Looking at the implementation of getWallPosts in the Smithereen codebase, it looks like all user posts are stored in one big table (I’m also doing this for my toy implementation). This would mean that the IDs for a single user’s posts would not be sequential. Are there any downsides to doing things this way? I guess it means clients can’t guess a user’s post IDs (which might be a good thing, really).

Also, I’d just like to clarify: if a request to a Smithereen instance includes a "min_id" query parameter, does the instance return the page of posts whose IDs are as low as possible while being higher than the parameter?

grishka · July 20, 2021, 12:14pm

Yes, I’ll tell you more — the wall_posts table actually contains all posts AND all comments. It’s actually more convenient that way.

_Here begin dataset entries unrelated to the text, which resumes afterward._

-- pv_equiv track=rewrite | github.com/tsuru7/algorithm-study | AtCoder/ABC237/C.py | solve
-- ===== SOURCE A (Python) =====
-- def solve(s):
--     n = len(s)
--     t = s[::-1]
--     if s == t:
--         return 'Yes'
--
--     tail_a = 0
--     for i in range(n):
--         if t[i] == 'a':
--             tail_a += 1
--         else:
--             break
--     head_a = 0
--     for i in range(n):
--         if s[i] == 'a':
--             head_a += 1
--         else:
--             break
--     if head_a >= tail_a:
--         return 'No'
--
--     add_a = 'a'*(tail_a - head_a)
--     s = add_a + s
--     t = t + add_a
--     if s == t:
--         return 'Yes'
--     else:
--         return 'No'
-- ===== SOURCE B (Python) =====
-- def solve(s):
--     while True:
--         if s == s[::-1]:
--             return 'Yes'
--         if s.endswith('a'):
--             s = s[:-1]
--         else:
--             return 'No'
-- ===== Notes on version B (the rewrite author's own statement) =====
-- stated objective: alternative
-- what changed: Replaces A's one-shot computation (count leading/trailing 'a's, pad once, compare) with an iterative search: repeatedly test whether the current string is a palindrome and otherwise peel one trailing 'a', answering No when peeling is impossible.
import Mathlib
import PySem

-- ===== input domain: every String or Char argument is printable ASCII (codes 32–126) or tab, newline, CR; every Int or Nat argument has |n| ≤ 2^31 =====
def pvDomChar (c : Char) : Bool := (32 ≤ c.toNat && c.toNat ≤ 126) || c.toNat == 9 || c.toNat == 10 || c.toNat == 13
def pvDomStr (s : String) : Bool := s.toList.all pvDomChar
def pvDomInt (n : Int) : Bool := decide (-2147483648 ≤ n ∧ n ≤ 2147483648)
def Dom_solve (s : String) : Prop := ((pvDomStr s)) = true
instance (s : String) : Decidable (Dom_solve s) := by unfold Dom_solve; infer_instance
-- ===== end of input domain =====

-- B replaces A's one-shot count/pad/compare by an iterative search: test palindromicity,
-- otherwise peel one trailing 'a' and retry; answer No when no trailing 'a' remains.

-- ===== PORT A =====
-- A's counting loop `for i in range(n): if x[i] == 'a': k += 1 else: break` on the char list
def countLeadA : List Char → Nat
  | [] => 0
  | c :: r => if c == 'a' then countLeadA r + 1 else 0

-- body of A on code points: s[::-1] is reversal, str '==' is code-point list equality,
-- str '+' is list append, 'a'*k is List.replicate
def solveList (cs : List Char) : String :=
  let t := cs.reverse
  if cs = t then "Yes"
  else
    let tail_a := countLeadA t
    let head_a := countLeadA cs
    if tail_a ≤ head_a then "No"
    else
      let add_a := List.replicate (tail_a - head_a) 'a'
      if add_a ++ cs = t ++ add_a then "Yes" else "No"

def solve (s : String) : String := solveList s.toList

-- ===== PORT B =====
-- B's while-loop on code points: s == s[::-1] is reversal equality, s.endswith('a') is
-- 'last char is 'a'', s[:-1] is dropLast; the loop becomes recursion on the shrinking list
def solveAltList (cs : List Char) : String :=
  if h : cs = cs.reverse then "Yes"
  else if cs.getLast? = some 'a' then solveAltList cs.dropLast
  else "No"
termination_by cs.length
decreasing_by
  have hne : cs ≠ [] := fun hn => h (by simp [hn])
  have := List.length_pos_of_ne_nil hne
  simp [List.length_dropLast]; omega

def solve_alt (s : String) : String := solveAltList s.toList

-- ===== PRECONDITION & SPEC =====
def Spec_solve (s : String) (out : String) : Prop := out = solve_alt s
instance (s : String) (out : String) : Decidable (Spec_solve s out) := by unfold Spec_solve; infer_instance

-- ===== CLAIM =====
def Claim_equal_solve : Prop := ∀ (s : String), Dom_solve s → Spec_solve s (solve s)

-- ===== LEMMAS AND PROOFS =====

lemma countLeadA_replicate_append (k : Nat) (u : List Char) :
    countLeadA (List.replicate k 'a' ++ u) = k + countLeadA u := by
  induction k with
  | zero => simp
  | succ n ih => simp [List.replicate_succ, countLeadA, ih]; omega

lemma countLeadA_cons_ne {c : Char} (hc : c ≠ 'a') (u : List Char) :
    countLeadA (c :: u) = 0 := by
  simp [countLeadA, hc]

lemma countLeadA_decomp {core : List Char} {c : Char} {u : List Char}
    (hcu : core = c :: u) (hc : c ≠ 'a') (h t : Nat) :
    countLeadA (List.replicate h 'a' ++ core ++ List.replicate t 'a') = h := by
  rw [List.append_assoc, countLeadA_replicate_append, hcu, List.cons_append,
    countLeadA_cons_ne hc]
  omega

lemma reverse_decomp (h t : Nat) (core : List Char) :
    (List.replicate h 'a' ++ core ++ List.replicate t 'a').reverse
      = List.replicate t 'a' ++ core.reverse ++ List.replicate h 'a' := by
  simp [List.reverse_append, List.append_assoc]

lemma pal_decomp_iff {core : List Char} {c d : Char} {u v : List Char}
    (hcu : core = c :: u) (hc : c ≠ 'a') (hdv : core.reverse = d :: v) (hd : d ≠ 'a')
    (h t : Nat) :
    (List.replicate h 'a' ++ core ++ List.replicate t 'a'
       = List.replicate t 'a' ++ core.reverse ++ List.replicate h 'a')
      ↔ (h = t ∧ core = core.reverse) := by
  constructor
  · intro he
    have hht : h = t := by
      have hl := countLeadA_decomp hcu hc h t
      have hr : countLeadA (List.replicate t 'a' ++ core.reverse ++ List.replicate h 'a') = t := by
        rw [List.append_assoc, countLeadA_replicate_append, hdv, List.cons_append,
          countLeadA_cons_ne hd]
        omega
      rw [he, hr] at hl
      omega
    subst hht
    refine ⟨rfl, ?_⟩
    rw [List.append_assoc, List.append_assoc] at he
    exact List.append_cancel_right (List.append_cancel_left he)
  · rintro ⟨hht, hcp⟩
    subst hht
    rw [← hcp]

-- A on a decomposed input
lemma solveList_decomp {core : List Char} {c d : Char} {u v : List Char}
    (hcu : core = c :: u) (hc : c ≠ 'a') (hdv : core.reverse = d :: v) (hd : d ≠ 'a')
    (h t : Nat) :
    solveList (List.replicate h 'a' ++ core ++ List.replicate t 'a')
      = if core = core.reverse ∧ h ≤ t then "Yes" else "No" := by
  simp only [solveList, reverse_decomp, countLeadA_decomp hcu hc, countLeadA_decomp hdv hd]
  have hPiff := pal_decomp_iff hcu hc hdv hd h t
  by_cases hP : List.replicate h 'a' ++ core ++ List.replicate t 'a'
      = List.replicate t 'a' ++ core.reverse ++ List.replicate h 'a'
  · rw [if_pos hP]
    rcases hPiff.mp hP with ⟨hht, hcp⟩
    rw [if_pos ⟨hcp, by omega⟩]
  · rw [if_neg hP]
    by_cases hth : t ≤ h
    · rw [if_pos hth, if_neg (by
        rintro ⟨hcp, hht⟩
        exact hP (hPiff.mpr ⟨by omega, hcp⟩))]
    · rw [if_neg hth]
      have h1 : List.replicate (t - h) 'a' ++ List.replicate h 'a' = List.replicate t 'a' := by
        rw [← List.replicate_add]; congr 1; omega
      have h2 : List.replicate h 'a' ++ List.replicate (t - h) 'a' = List.replicate t 'a' := by
        rw [← List.replicate_add]; congr 1; omega
      have hQiff : (List.replicate (t - h) 'a' ++ (List.replicate h 'a' ++ core ++ List.replicate t 'a')
          = List.replicate t 'a' ++ core.reverse ++ List.replicate h 'a' ++ List.replicate (t - h) 'a')
          ↔ core = core.reverse := by
        constructor
        · intro he
          have he' : List.replicate t 'a' ++ core ++ List.replicate t 'a'
              = List.replicate t 'a' ++ core.reverse ++ List.replicate t 'a' := by
            calc List.replicate t 'a' ++ core ++ List.replicate t 'a'
                = (List.replicate (t - h) 'a' ++ List.replicate h 'a') ++ core ++ List.replicate t 'a' := by
                  rw [h1]
              _ = List.replicate (t - h) 'a' ++ (List.replicate h 'a' ++ core ++ List.replicate t 'a') := by
                  simp only [List.append_assoc]
              _ = List.replicate t 'a' ++ core.reverse ++ List.replicate h 'a' ++ List.replicate (t - h) 'a' := he
              _ = List.replicate t 'a' ++ core.reverse ++ (List.replicate h 'a' ++ List.replicate (t - h) 'a') := by
                  simp only [List.append_assoc]
              _ = List.replicate t 'a' ++ core.reverse ++ List.replicate t 'a' := by rw [h2]
          rw [List.append_assoc, List.append_assoc] at he'
          exact List.append_cancel_right (List.append_cancel_left he')
        · intro hcp
          calc List.replicate (t - h) 'a' ++ (List.replicate h 'a' ++ core ++ List.replicate t 'a')
              = (List.replicate (t - h) 'a' ++ List.replicate h 'a') ++ core ++ List.replicate t 'a' := by
                simp only [List.append_assoc]
            _ = List.replicate t 'a' ++ core ++ List.replicate t 'a' := by rw [h1]
            _ = List.replicate t 'a' ++ core.reverse ++ List.replicate t 'a' := by rw [← hcp]
            _ = List.replicate t 'a' ++ core.reverse ++ List.replicate h 'a' ++ List.replicate (t - h) 'a' := by
                rw [← h2]; simp only [List.append_assoc]
      by_cases hcp : core = core.reverse
      · rw [if_pos (hQiff.mpr hcp), if_pos ⟨hcp, by omega⟩]
      · rw [if_neg (fun he => hcp (hQiff.mp he)), if_neg (fun hx => hcp hx.1)]

lemma getLast?_decomp_zero {core : List Char} {d : Char} {v : List Char}
    (hdv : core.reverse = d :: v) (h : Nat) :
    (List.replicate h 'a' ++ core ++ List.replicate 0 'a').getLast? = some d := by
  have hne : core ≠ [] := by
    intro hn; rw [hn] at hdv; simp at hdv
  rw [List.replicate_zero, List.append_nil, List.getLast?_append_of_ne_nil _ hne,
    List.getLast?_eq_head?_reverse, hdv]
  rfl

lemma getLast?_decomp_succ (core : List Char) (h t : Nat) :
    (List.replicate h 'a' ++ core ++ List.replicate (t + 1) 'a').getLast? = some 'a' := by
  rw [List.getLast?_append_of_ne_nil _ (by simp), List.getLast?_eq_head?_reverse,
    List.reverse_replicate]
  simp [List.replicate_succ]

lemma dropLast_decomp_succ (core : List Char) (h t : Nat) :
    (List.replicate h 'a' ++ core ++ List.replicate (t + 1) 'a').dropLast
      = List.replicate h 'a' ++ core ++ List.replicate t 'a' := by
  rw [List.append_assoc, List.append_assoc,
    List.dropLast_append_of_ne_nil (by simp)]
  congr 1
  rw [List.dropLast_append_of_ne_nil (by simp)]
  congr 1
  simp [List.dropLast_replicate]

-- B on a decomposed input
lemma solveAltList_decomp {core : List Char} {c d : Char} {u v : List Char}
    (hcu : core = c :: u) (hc : c ≠ 'a') (hdv : core.reverse = d :: v) (hd : d ≠ 'a')
    (h t : Nat) :
    solveAltList (List.replicate h 'a' ++ core ++ List.replicate t 'a')
      = if core = core.reverse ∧ h ≤ t then "Yes" else "No" := by
  induction t with
  | zero =>
    rw [solveAltList]
    by_cases hP : List.replicate h 'a' ++ core ++ List.replicate 0 'a'
        = (List.replicate h 'a' ++ core ++ List.replicate 0 'a').reverse
    · rw [dif_pos hP]
      rw [reverse_decomp] at hP
      rcases (pal_decomp_iff hcu hc hdv hd h 0).mp hP with ⟨hh0, hcp⟩
      rw [if_pos ⟨hcp, by omega⟩]
    · rw [dif_neg hP, getLast?_decomp_zero hdv h, if_neg (by simp [hd]), if_neg]
      rintro ⟨hcp, hh0⟩
      exact hP (by rw [reverse_decomp]; exact (pal_decomp_iff hcu hc hdv hd h 0).mpr ⟨by omega, hcp⟩)
  | succ n ih =>
    rw [solveAltList]
    by_cases hP : List.replicate h 'a' ++ core ++ List.replicate (n + 1) 'a'
        = (List.replicate h 'a' ++ core ++ List.replicate (n + 1) 'a').reverse
    · rw [dif_pos hP]
      rw [reverse_decomp] at hP
      rcases (pal_decomp_iff hcu hc hdv hd h (n + 1)).mp hP with ⟨hht, hcp⟩
      rw [if_pos ⟨hcp, by omega⟩]
    · rw [dif_neg hP, getLast?_decomp_succ, if_pos rfl, dropLast_decomp_succ, ih]
      have hne : ¬ (core = core.reverse ∧ h = n + 1) := by
        intro ⟨hcp, hht⟩
        exact hP (by rw [reverse_decomp]; exact (pal_decomp_iff hcu hc hdv hd h (n + 1)).mpr ⟨hht, hcp⟩)
      by_cases hcp : core = core.reverse
      · by_cases hh : h ≤ n
        · rw [if_pos ⟨hcp, hh⟩, if_pos ⟨hcp, by omega⟩]
        · rw [if_neg (fun hx => hh hx.2), if_neg (by rintro ⟨_, hle⟩; exact hne ⟨hcp, by omega⟩)]
      · rw [if_neg (fun hx => hcp hx.1), if_neg (fun hx => hcp hx.1)]

-- decomposition of a list that is not all-'a' into  a^h ++ core ++ a^t  with core not touching 'a'
lemma decompA (l : List Char) (hd : l.dropWhile (· == 'a') ≠ []) :
    ∃ (h t : Nat) (core : List Char),
      l = List.replicate h 'a' ++ core ++ List.replicate t 'a' ∧
      (∃ c u, core = c :: u ∧ c ≠ 'a') ∧
      (∃ c u, core.reverse = c :: u ∧ c ≠ 'a') := by
  set p : Char → Bool := (· == 'a') with hp
  set m : List Char := l.dropWhile p with hm
  have hl : l.takeWhile p ++ m = l := List.takeWhile_append_dropWhile
  have htw : l.takeWhile p = List.replicate (l.takeWhile p).length 'a' := by
    apply List.eq_replicate_of_mem
    intro b hb
    simpa [hp] using List.mem_takeWhile_imp hb
  obtain ⟨c0, u0, hm0⟩ := List.exists_cons_of_ne_nil hd
  have hc0 : c0 ≠ 'a' := by
    have := List.head?_dropWhile_not p l
    rw [← hm, hm0] at this
    simpa [hp] using this
  set mr : List Char := m.reverse with hmr
  have hmrne : mr.dropWhile p ≠ [] := by
    intro hnil
    have hall : ∀ b ∈ mr, p b := by
      intro b hb
      have hmt : mr = mr.takeWhile p := by
        conv_lhs => rw [← List.takeWhile_append_dropWhile (p := p) (l := mr)]
        simp [hnil]
      rw [hmt] at hb
      exact List.mem_takeWhile_imp hb
    have hc0m : c0 ∈ mr := by
      rw [hmr, List.mem_reverse, hm0]; exact List.mem_cons_self ..
    have := hall _ hc0m
    simp [hp, hc0] at this
  have hmrtw : mr.takeWhile p = List.replicate (mr.takeWhile p).length 'a' := by
    apply List.eq_replicate_of_mem
    intro b hb
    simpa [hp] using List.mem_takeWhile_imp hb
  have hmrtw' : (mr.takeWhile p).reverse = List.replicate (mr.takeWhile p).length 'a' := by
    conv_lhs => rw [hmrtw]
    rw [List.reverse_replicate]
  have hmm : m = (mr.dropWhile p).reverse ++ List.replicate (mr.takeWhile p).length 'a' := by
    have h1 : m = mr.reverse := by rw [hmr, List.reverse_reverse]
    conv_lhs => rw [h1, ← List.takeWhile_append_dropWhile (p := p) (l := mr)]
    rw [List.reverse_append, hmrtw']
  obtain ⟨c, u, hcu⟩ := List.exists_cons_of_ne_nil hmrne
  have hcna : c ≠ 'a' := by
    have := List.head?_dropWhile_not p mr
    rw [hcu] at this
    simpa [hp] using this
  refine ⟨(l.takeWhile p).length, (mr.takeWhile p).length, (mr.dropWhile p).reverse, ?_, ?_, ?_⟩
  · calc l = l.takeWhile p ++ m := hl.symm
      _ = _ := by conv_lhs => rw [htw, hmm]; rw [← List.append_assoc]
  · have hcne : (mr.dropWhile p).reverse ≠ [] := by simp [hcu]
    obtain ⟨e, w, hew⟩ := List.exists_cons_of_ne_nil hcne
    refine ⟨e, w, hew, ?_⟩
    intro hea
    have h1 : m.head? = some c0 := by rw [hm0]; rfl
    have h2 : m.head? = some e := by rw [hmm, hew]; rfl
    rw [h1] at h2
    exact hc0 (by rw [Option.some.inj h2, hea])
  · exact ⟨c, u, by simp [hcu], hcna⟩

-- the two bodies agree on every char list
lemma solveList_eq_alt (l : List Char) : solveList l = solveAltList l := by
  by_cases hd : l.dropWhile (· == 'a') = []
  · -- l is all 'a': both sides return "Yes" at once (l is its own reverse)
    have hl : l = List.replicate l.length 'a' := by
      apply List.eq_replicate_of_mem
      intro b hb
      have hlt : l = l.takeWhile (· == 'a') := by
        conv_lhs => rw [← List.takeWhile_append_dropWhile (p := (· == 'a')) (l := l)]
        simp [hd]
      rw [hlt] at hb
      simpa using List.mem_takeWhile_imp hb
    have hrev : l.reverse = l := by conv_lhs => rw [hl, List.reverse_replicate, ← hl]
    rw [solveAltList]
    simp only [solveList, hrev]
    simp
  · obtain ⟨h, t, core, hdec, ⟨c, u, hcu, hc⟩, ⟨d, v, hdv, hdne⟩⟩ := decompA l hd
    rw [hdec, solveList_decomp hcu hc hdv hdne, solveAltList_decomp hcu hc hdv hdne]

-- ===== VERDICT =====
theorem solve_spec : Claim_equal_solve := by
  intro s _
  unfold Spec_solve solve solve_alt
  exact solveList_eq_alt s.toList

As far as clients go, I don’t plan on supporting C2S, but I’ll make a domain-specific client API at some point. The current web UI is rendered on the server side.

No, they’re always sorted by newest first. Having min_id allows starting from the oldest posts (last page) and working your way up to newest (first page).

Actually, it’s strange that I’m not returning the last field in the collection
Also the try-catch, it’s ugly, should use URI.create instead because these URIs are known to be valid (they were validated before they’ve been put into the database). So this is in need of a bit of a rewrite.

weex · July 21, 2021, 6:01am

Very interesting. I’ve created an issue in the Pleroma git and pinged the PeerTube irc channel since they have some issue templates that a potential issue doesn’t quite fit into.